[Stored data entries]
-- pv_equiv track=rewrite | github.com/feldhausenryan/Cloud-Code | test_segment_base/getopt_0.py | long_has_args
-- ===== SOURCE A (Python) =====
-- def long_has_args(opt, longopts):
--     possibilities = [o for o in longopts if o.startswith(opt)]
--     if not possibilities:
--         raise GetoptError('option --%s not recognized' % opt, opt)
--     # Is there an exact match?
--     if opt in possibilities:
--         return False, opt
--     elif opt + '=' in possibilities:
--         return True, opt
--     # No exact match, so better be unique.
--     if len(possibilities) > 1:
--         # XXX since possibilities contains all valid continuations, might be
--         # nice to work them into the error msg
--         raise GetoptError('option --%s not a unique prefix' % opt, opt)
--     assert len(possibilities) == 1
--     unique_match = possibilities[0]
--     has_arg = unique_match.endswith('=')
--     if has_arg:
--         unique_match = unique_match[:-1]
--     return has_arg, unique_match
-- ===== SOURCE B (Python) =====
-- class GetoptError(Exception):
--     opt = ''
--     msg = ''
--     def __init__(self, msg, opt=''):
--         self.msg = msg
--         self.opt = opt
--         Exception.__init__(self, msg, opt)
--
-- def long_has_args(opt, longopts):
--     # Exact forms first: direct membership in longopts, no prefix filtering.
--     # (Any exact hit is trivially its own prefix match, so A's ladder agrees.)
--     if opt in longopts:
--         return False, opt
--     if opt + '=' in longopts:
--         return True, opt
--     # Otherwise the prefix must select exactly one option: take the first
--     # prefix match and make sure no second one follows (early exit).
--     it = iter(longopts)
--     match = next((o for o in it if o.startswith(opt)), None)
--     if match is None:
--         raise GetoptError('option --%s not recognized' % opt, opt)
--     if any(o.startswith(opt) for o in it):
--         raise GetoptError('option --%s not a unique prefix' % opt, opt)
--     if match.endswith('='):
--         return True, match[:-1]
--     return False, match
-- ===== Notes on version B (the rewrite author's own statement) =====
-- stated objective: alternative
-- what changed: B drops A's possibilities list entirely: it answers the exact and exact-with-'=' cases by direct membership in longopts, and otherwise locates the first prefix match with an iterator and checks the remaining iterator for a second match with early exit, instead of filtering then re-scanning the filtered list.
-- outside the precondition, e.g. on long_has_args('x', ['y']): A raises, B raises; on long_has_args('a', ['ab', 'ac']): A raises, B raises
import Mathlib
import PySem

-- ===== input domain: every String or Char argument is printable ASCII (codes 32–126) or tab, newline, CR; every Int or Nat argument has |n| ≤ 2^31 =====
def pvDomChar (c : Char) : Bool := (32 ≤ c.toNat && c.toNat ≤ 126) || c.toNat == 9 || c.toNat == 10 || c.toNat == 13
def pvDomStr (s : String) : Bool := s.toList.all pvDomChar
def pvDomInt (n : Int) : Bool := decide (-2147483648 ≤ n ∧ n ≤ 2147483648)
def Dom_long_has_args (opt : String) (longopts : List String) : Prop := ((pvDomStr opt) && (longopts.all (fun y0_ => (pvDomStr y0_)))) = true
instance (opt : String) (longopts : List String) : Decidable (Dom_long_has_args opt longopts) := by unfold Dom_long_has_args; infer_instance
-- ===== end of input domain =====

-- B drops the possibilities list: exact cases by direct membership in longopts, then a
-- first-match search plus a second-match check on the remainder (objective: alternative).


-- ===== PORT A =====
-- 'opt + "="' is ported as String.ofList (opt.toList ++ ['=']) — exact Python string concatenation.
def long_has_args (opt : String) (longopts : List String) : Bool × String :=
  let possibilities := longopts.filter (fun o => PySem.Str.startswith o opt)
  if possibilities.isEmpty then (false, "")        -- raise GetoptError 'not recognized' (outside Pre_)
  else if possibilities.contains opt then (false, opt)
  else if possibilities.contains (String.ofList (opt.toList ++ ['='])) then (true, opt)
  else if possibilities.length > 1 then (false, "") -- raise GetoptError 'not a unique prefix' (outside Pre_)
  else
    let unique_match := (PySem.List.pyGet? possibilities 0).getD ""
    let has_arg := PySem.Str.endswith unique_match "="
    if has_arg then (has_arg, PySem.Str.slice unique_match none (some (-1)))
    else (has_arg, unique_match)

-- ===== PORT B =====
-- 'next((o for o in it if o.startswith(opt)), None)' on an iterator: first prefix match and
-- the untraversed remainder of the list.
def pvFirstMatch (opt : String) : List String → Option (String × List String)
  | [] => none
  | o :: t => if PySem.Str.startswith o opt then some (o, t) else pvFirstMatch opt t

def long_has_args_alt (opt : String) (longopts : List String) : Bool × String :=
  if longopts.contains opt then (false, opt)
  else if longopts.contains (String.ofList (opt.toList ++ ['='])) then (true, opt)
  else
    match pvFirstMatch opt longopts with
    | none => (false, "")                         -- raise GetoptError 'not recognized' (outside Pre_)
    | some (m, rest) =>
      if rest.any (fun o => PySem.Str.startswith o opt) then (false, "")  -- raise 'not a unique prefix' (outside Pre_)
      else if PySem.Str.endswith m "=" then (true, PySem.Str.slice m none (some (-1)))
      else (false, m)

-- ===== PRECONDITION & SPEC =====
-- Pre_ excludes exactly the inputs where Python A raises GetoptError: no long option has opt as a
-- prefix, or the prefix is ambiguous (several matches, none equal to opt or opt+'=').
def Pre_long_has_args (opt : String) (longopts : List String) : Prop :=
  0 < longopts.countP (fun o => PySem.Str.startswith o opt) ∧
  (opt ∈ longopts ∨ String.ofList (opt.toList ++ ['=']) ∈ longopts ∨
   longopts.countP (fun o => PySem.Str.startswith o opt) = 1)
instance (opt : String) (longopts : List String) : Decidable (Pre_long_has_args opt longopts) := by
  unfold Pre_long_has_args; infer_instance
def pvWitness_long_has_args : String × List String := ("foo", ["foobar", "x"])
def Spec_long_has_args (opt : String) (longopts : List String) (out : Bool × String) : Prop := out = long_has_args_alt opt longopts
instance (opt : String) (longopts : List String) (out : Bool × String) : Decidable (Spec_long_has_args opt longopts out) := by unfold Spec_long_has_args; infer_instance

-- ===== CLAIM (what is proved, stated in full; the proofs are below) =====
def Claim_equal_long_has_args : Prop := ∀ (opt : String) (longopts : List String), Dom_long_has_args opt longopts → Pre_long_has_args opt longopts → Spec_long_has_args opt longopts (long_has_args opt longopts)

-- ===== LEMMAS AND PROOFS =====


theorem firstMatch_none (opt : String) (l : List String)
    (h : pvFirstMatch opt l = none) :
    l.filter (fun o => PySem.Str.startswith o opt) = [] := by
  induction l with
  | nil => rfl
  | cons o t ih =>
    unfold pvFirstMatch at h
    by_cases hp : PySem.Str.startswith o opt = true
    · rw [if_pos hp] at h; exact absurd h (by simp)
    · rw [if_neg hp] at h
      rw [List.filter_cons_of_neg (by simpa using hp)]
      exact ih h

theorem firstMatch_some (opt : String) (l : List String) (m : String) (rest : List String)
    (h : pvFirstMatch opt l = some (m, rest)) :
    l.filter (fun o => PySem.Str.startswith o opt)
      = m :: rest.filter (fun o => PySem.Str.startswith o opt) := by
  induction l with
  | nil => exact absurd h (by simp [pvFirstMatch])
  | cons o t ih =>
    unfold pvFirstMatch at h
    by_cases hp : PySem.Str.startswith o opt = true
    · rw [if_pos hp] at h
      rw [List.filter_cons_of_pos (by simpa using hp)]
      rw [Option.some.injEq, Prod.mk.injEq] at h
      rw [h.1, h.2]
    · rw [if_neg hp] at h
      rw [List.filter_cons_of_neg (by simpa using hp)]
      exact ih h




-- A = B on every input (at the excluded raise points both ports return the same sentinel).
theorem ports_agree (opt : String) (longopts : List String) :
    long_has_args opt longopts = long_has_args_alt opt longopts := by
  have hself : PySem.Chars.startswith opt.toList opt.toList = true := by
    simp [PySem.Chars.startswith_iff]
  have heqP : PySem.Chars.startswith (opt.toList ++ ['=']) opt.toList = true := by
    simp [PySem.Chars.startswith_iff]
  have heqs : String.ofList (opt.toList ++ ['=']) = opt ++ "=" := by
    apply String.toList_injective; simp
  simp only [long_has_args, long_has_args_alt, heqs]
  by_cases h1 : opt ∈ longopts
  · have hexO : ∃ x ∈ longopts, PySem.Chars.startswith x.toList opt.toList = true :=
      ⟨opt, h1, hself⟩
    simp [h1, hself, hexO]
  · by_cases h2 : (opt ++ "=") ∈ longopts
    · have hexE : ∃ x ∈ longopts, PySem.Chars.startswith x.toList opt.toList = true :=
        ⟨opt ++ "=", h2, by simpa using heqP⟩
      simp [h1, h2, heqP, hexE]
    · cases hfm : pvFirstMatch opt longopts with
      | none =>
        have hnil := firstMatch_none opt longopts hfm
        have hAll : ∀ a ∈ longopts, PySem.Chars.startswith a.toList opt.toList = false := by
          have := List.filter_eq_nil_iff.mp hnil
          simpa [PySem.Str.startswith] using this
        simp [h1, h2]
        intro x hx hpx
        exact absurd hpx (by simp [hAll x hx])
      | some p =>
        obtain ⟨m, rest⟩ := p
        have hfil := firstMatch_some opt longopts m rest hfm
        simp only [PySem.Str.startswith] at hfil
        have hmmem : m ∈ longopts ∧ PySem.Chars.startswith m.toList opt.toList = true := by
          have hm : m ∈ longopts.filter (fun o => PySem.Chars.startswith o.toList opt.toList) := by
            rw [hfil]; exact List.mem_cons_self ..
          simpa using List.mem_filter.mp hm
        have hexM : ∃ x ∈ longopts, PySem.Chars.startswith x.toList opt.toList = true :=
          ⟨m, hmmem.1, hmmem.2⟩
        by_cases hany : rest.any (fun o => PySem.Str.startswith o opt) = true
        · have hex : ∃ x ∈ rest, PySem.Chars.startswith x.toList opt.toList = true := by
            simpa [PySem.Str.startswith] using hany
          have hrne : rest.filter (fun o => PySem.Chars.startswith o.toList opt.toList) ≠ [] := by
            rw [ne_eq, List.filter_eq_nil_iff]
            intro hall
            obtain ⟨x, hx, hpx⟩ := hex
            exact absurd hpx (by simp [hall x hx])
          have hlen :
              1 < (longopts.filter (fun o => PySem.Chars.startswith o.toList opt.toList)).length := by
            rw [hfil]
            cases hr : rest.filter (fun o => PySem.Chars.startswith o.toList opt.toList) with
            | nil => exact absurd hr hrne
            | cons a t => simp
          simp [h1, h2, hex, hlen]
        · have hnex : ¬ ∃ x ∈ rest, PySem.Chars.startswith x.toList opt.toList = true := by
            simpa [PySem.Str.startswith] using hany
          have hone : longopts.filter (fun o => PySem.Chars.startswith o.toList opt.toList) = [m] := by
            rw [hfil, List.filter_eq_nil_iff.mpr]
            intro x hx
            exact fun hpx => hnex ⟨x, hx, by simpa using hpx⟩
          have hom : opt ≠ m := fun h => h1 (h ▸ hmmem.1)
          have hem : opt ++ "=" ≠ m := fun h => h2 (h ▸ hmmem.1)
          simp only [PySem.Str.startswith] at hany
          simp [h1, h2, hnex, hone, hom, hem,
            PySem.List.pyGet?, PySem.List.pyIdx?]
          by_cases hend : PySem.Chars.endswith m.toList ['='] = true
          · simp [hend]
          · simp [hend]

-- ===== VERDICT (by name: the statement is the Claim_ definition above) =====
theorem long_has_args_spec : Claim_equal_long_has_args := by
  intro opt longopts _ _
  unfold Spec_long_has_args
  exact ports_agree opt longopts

...

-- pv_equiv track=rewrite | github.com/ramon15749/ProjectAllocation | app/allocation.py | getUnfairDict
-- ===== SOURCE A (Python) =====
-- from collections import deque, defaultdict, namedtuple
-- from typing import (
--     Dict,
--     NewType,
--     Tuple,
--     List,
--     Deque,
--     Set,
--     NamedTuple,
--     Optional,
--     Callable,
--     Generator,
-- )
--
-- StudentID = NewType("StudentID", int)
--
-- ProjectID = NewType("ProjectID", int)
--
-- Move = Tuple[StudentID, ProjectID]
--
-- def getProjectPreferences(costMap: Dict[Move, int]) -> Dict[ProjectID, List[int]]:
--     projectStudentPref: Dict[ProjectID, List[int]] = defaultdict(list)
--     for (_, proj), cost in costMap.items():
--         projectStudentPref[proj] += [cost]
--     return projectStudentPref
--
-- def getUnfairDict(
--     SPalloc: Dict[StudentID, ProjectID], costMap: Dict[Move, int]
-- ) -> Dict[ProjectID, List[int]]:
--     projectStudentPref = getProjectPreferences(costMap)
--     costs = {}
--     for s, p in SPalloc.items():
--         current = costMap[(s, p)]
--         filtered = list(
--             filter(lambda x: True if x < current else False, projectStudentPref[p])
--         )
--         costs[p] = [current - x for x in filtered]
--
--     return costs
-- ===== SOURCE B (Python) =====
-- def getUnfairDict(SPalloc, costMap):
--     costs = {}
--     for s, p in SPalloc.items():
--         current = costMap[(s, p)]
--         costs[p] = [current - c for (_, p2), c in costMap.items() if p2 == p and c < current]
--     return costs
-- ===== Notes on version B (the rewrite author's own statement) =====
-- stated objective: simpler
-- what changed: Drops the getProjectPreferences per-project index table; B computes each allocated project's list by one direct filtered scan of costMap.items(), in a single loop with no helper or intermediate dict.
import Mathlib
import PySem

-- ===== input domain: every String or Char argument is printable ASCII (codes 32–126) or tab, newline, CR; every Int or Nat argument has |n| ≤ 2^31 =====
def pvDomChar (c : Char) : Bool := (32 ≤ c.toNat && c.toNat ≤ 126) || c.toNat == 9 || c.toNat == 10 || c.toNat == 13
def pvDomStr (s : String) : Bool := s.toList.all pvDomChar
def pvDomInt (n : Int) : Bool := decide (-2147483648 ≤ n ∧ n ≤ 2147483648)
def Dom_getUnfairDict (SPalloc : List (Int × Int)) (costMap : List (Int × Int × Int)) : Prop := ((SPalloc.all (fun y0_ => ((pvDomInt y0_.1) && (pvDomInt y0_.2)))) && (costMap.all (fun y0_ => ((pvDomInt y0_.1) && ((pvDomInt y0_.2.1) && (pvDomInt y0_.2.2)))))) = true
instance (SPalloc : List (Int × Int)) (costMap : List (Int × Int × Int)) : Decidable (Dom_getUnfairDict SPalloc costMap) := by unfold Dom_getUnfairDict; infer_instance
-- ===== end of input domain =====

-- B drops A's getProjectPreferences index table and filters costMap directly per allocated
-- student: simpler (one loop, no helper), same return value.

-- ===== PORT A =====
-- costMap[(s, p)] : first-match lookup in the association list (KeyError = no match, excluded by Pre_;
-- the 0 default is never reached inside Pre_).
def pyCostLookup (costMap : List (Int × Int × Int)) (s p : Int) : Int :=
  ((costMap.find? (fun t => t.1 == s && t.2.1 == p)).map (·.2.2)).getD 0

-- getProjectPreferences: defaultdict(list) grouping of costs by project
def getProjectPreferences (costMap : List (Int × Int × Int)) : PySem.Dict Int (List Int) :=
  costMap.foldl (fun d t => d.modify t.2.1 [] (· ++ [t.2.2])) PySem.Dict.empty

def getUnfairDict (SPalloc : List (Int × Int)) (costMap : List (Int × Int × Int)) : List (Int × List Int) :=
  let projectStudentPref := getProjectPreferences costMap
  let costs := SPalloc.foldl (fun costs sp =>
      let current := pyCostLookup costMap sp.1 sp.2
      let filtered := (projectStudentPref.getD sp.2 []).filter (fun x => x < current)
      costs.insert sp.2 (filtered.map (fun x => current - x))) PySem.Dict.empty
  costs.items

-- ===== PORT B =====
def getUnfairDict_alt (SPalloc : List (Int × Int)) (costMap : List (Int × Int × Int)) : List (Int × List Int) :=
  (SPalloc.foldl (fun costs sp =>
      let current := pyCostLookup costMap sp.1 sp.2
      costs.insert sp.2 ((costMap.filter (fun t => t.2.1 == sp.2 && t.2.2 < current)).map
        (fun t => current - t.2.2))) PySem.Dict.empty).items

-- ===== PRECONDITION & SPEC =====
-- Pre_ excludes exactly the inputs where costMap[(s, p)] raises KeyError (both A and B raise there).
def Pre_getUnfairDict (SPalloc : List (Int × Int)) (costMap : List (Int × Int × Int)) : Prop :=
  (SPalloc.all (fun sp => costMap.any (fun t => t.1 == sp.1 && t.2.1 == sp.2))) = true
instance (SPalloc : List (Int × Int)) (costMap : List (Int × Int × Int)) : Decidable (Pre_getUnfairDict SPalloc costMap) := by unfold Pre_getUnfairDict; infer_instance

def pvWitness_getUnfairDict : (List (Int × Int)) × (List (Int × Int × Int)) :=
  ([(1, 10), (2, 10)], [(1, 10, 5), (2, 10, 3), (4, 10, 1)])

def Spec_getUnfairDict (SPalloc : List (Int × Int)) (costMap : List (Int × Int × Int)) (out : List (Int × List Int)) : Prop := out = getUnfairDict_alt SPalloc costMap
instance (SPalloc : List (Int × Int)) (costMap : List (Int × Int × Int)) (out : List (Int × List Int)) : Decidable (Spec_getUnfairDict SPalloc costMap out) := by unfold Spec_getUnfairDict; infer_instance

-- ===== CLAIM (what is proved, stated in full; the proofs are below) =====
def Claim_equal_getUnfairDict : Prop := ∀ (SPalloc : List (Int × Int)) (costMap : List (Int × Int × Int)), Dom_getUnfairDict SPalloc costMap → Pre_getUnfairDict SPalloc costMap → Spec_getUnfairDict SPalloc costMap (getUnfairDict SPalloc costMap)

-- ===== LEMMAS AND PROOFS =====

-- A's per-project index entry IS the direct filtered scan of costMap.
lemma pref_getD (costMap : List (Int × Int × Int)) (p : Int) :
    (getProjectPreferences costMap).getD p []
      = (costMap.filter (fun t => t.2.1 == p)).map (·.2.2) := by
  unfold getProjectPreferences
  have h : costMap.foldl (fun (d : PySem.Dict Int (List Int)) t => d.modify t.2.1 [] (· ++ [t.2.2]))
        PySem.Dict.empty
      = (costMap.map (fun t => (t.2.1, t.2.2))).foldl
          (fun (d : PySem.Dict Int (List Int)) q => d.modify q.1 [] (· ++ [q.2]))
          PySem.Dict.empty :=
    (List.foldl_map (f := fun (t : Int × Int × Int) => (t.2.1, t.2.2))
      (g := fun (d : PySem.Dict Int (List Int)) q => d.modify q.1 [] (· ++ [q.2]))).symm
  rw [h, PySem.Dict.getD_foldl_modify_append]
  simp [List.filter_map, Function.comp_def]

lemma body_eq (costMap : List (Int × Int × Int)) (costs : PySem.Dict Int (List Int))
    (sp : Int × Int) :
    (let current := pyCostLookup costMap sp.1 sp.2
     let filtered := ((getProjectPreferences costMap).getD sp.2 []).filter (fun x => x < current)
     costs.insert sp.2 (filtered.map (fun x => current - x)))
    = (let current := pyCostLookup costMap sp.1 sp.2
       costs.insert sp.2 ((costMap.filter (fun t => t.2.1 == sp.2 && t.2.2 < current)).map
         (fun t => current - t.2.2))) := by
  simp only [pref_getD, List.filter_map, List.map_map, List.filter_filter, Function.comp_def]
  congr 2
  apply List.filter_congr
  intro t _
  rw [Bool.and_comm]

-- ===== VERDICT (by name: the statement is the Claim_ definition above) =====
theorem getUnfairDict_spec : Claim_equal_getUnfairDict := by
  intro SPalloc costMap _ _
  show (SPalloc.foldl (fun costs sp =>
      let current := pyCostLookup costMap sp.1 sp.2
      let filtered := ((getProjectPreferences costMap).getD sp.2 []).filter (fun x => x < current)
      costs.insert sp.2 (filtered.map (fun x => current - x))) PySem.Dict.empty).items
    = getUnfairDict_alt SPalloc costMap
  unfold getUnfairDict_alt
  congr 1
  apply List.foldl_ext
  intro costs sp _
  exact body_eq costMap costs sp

## AIM OF THE EXERCISE
Starting at the line that has "obtain ⟨x, hx, hpx⟩ := hex" and ending at the line that has "exact ports_agree opt longopts", please write out the lines above exactly, leaving out all others.

## PROBLEM SOLUTION
            obtain ⟨x, hx, hpx⟩ := hex
            exact absurd hpx (by simp [hall x hx])
          have hlen :
              1 < (longopts.filter (fun o => PySem.Chars.startswith o.toList opt.toList)).length := by
            rw [hfil]
            cases hr : rest.filter (fun o => PySem.Chars.startswith o.toList opt.toList) with
            | nil => exact absurd hr hrne
            | cons a t => simp
          simp [h1, h2, hex, hlen]
        · have hnex : ¬ ∃ x ∈ rest, PySem.Chars.startswith x.toList opt.toList = true := by
            simpa [PySem.Str.startswith] using hany
          have hone : longopts.filter (fun o => PySem.Chars.startswith o.toList opt.toList) = [m] := by
            rw [hfil, List.filter_eq_nil_iff.mpr]
            intro x hx
            exact fun hpx => hnex ⟨x, hx, by simpa using hpx⟩
          have hom : opt ≠ m := fun h => h1 (h ▸ hmmem.1)
          have hem : opt ++ "=" ≠ m := fun h => h2 (h ▸ hmmem.1)
          simp only [PySem.Str.startswith] at hany
          simp [h1, h2, hnex, hone, hom, hem,
            PySem.List.pyGet?, PySem.List.pyIdx?]
          by_cases hend : PySem.Chars.endswith m.toList ['='] = true
          · simp [hend]
          · simp [hend]

-- ===== VERDICT (by name: the statement is the Claim_ definition above) =====
theorem long_has_args_spec : Claim_equal_long_has_args := by
  intro opt longopts _ _
  unfold Spec_long_has_args
  exact ports_agree opt longopts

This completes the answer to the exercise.